Saved data entries.
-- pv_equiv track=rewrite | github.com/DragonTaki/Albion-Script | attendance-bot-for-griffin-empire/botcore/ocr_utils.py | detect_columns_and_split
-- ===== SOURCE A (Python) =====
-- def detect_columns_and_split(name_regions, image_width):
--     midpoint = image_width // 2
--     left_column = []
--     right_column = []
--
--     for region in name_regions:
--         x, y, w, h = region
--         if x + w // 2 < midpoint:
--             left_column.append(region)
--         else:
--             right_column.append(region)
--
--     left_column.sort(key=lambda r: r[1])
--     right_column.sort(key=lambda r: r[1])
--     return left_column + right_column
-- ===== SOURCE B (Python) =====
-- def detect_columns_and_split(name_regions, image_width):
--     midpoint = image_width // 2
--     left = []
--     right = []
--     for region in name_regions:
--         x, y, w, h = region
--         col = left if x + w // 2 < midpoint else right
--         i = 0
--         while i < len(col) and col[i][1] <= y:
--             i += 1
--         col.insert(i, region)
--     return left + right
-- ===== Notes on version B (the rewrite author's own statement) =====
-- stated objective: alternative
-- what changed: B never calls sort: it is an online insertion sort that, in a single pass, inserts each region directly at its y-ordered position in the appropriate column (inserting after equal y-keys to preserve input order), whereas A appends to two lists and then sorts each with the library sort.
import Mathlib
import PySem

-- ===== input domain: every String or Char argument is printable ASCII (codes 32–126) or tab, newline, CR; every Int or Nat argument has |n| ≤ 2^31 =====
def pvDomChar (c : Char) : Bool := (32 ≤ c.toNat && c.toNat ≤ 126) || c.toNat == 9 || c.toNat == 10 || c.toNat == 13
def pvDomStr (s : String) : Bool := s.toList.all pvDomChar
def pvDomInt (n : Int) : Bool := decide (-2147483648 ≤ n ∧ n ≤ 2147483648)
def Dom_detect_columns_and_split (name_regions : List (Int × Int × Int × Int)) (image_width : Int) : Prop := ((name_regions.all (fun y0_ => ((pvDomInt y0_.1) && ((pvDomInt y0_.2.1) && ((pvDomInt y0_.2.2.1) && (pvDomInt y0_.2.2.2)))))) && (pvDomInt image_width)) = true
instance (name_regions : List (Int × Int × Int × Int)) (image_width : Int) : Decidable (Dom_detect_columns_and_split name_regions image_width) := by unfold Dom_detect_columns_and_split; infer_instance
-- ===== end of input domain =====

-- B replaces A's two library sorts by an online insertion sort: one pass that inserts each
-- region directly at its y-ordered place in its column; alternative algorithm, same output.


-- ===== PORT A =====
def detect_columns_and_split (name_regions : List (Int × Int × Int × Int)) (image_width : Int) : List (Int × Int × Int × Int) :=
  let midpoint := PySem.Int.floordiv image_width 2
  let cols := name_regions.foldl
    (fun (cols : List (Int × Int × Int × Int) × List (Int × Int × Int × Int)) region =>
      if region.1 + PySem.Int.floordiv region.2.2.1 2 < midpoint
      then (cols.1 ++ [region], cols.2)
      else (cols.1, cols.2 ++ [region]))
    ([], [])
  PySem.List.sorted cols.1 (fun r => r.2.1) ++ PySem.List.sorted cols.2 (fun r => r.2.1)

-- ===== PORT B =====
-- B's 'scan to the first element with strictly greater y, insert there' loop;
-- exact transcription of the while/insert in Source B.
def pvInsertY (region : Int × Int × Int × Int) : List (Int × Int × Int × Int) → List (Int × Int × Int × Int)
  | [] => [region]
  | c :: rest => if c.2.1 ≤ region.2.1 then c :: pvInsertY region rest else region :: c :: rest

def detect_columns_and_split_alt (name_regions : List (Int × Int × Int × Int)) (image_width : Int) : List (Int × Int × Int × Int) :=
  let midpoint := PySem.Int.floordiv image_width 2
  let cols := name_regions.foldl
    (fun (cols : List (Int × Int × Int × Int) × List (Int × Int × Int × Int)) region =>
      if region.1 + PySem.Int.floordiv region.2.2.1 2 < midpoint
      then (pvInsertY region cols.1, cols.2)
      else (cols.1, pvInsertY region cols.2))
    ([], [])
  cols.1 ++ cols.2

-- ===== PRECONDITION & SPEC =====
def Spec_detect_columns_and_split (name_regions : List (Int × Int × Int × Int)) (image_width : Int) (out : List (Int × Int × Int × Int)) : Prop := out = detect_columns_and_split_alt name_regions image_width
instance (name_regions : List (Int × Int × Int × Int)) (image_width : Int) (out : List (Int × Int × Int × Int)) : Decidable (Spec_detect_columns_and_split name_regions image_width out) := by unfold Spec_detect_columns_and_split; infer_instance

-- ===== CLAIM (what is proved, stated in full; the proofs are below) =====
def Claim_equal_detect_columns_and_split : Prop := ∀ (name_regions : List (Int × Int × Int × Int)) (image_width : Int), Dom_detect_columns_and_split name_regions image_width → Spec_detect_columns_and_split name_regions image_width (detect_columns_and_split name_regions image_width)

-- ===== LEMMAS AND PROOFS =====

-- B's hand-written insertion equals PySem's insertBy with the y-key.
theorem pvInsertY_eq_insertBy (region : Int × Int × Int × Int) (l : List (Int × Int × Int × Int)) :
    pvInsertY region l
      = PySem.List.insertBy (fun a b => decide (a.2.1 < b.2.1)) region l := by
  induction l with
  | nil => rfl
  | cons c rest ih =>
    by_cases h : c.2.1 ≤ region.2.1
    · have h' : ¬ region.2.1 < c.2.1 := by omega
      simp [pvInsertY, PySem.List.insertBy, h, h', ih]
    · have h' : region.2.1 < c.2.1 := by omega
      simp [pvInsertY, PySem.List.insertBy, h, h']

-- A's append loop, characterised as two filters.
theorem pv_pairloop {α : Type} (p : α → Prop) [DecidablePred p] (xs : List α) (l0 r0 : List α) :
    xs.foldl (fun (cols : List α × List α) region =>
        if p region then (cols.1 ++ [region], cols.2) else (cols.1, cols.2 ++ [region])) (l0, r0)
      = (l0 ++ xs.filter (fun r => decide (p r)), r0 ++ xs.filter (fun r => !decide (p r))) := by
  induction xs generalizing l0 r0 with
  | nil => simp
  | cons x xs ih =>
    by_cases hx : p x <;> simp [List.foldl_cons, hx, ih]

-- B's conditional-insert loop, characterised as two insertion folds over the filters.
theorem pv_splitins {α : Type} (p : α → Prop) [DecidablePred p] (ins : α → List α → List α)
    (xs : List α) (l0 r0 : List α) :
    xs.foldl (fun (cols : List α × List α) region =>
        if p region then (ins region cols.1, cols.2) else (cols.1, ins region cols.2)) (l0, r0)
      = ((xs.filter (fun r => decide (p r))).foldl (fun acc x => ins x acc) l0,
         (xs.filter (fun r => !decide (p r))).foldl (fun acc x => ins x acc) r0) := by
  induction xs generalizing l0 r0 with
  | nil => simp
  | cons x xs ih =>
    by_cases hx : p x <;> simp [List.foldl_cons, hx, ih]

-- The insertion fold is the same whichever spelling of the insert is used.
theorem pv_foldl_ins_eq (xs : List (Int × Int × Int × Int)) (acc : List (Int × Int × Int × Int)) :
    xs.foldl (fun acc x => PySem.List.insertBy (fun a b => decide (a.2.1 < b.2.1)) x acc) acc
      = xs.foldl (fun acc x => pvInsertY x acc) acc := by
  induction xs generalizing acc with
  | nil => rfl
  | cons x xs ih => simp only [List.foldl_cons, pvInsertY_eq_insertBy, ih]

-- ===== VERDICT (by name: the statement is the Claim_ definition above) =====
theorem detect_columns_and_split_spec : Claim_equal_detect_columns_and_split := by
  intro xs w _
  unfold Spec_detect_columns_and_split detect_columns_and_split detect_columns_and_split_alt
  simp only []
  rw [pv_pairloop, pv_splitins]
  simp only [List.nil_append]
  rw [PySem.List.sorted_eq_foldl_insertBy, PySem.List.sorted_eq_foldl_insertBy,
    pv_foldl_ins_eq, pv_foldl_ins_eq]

--

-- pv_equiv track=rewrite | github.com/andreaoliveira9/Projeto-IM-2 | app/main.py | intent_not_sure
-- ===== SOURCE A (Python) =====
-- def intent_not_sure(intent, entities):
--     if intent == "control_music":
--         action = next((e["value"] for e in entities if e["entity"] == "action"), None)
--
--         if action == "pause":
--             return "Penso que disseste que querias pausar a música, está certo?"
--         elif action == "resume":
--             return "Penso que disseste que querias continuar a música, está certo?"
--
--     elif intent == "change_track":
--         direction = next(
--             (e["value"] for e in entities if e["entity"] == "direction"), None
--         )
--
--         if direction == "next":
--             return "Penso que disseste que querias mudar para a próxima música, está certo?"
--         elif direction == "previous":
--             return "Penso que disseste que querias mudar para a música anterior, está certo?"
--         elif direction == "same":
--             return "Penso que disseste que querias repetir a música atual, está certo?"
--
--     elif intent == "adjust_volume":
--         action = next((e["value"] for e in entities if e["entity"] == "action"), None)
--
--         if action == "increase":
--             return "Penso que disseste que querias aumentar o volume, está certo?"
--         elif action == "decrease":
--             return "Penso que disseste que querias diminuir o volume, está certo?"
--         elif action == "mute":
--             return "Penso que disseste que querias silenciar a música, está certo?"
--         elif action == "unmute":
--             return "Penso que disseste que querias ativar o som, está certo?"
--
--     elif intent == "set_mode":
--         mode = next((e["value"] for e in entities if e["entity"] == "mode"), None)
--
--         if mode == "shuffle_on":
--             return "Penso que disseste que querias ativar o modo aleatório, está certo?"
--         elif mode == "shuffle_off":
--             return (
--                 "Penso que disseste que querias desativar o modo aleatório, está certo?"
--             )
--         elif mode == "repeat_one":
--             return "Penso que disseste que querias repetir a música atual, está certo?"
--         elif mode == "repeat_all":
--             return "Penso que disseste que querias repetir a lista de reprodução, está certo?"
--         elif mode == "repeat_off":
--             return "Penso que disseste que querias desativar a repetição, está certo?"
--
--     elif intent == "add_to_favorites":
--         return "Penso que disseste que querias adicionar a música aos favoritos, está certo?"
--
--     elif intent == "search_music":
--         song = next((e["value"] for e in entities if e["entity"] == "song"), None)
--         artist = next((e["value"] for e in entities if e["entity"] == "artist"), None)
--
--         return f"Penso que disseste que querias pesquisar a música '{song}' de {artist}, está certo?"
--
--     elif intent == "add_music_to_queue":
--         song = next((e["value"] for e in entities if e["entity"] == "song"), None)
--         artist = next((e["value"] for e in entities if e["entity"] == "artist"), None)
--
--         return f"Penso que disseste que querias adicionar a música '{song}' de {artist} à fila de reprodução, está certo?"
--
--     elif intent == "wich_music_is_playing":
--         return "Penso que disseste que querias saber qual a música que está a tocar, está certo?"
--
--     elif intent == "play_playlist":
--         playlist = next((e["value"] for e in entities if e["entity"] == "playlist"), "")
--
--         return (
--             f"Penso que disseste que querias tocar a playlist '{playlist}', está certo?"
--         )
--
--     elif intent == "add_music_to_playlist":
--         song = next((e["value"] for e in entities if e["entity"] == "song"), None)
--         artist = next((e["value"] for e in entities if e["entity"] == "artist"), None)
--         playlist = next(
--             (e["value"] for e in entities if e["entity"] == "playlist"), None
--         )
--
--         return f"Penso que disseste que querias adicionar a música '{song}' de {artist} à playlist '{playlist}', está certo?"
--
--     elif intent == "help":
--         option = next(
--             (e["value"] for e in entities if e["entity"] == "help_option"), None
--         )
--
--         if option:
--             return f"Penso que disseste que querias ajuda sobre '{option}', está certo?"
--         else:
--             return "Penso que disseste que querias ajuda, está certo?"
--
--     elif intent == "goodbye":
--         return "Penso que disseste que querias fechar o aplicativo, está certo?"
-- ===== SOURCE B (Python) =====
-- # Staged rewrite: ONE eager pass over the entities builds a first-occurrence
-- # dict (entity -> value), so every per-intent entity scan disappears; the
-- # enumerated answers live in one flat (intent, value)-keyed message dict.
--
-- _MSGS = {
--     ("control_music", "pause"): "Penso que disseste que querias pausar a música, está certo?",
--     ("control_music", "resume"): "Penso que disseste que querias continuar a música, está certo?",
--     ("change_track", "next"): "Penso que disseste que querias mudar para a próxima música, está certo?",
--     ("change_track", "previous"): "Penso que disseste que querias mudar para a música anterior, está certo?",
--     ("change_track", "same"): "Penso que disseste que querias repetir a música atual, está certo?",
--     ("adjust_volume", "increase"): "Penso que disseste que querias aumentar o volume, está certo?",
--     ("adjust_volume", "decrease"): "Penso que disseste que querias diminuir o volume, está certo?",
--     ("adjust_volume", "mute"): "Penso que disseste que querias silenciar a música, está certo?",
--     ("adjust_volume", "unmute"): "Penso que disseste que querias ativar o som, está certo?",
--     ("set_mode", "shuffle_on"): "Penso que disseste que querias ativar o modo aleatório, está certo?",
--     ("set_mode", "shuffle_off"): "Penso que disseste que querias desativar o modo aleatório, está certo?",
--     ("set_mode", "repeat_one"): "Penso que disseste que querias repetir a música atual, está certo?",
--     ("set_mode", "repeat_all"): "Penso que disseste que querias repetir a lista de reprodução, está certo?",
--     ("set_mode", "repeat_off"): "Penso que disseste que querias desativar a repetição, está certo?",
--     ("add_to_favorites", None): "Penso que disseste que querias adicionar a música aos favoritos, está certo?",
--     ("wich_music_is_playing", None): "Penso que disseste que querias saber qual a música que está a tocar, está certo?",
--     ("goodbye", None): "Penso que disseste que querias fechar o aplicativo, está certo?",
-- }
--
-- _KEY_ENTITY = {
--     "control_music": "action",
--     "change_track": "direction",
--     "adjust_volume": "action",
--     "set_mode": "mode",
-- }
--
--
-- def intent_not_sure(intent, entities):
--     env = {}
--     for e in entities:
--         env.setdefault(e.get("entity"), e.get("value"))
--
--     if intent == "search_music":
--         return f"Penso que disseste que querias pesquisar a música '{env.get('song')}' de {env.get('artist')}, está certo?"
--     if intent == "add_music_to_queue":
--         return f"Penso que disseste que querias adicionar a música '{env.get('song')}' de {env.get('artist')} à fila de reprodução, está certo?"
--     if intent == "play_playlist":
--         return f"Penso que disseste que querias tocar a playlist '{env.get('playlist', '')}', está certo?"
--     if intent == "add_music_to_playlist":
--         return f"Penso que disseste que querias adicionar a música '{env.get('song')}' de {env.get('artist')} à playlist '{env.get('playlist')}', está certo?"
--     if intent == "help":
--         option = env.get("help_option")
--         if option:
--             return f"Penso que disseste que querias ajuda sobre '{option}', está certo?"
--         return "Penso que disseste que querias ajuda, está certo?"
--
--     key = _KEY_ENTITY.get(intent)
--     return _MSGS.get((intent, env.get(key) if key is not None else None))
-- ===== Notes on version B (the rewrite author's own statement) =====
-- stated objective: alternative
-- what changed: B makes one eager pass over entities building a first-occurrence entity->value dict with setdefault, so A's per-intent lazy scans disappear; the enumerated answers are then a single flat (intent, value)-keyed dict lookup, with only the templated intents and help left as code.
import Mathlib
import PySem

Requirement.
Copy all lines of the preceding data that hold the word "ajuda".

Your solution.
--             return f"Penso que disseste que querias ajuda sobre '{option}', está certo?"
--             return "Penso que disseste que querias ajuda, está certo?"
--             return f"Penso que disseste que querias ajuda sobre '{option}', está certo?"
--         return "Penso que disseste que querias ajuda, está certo?"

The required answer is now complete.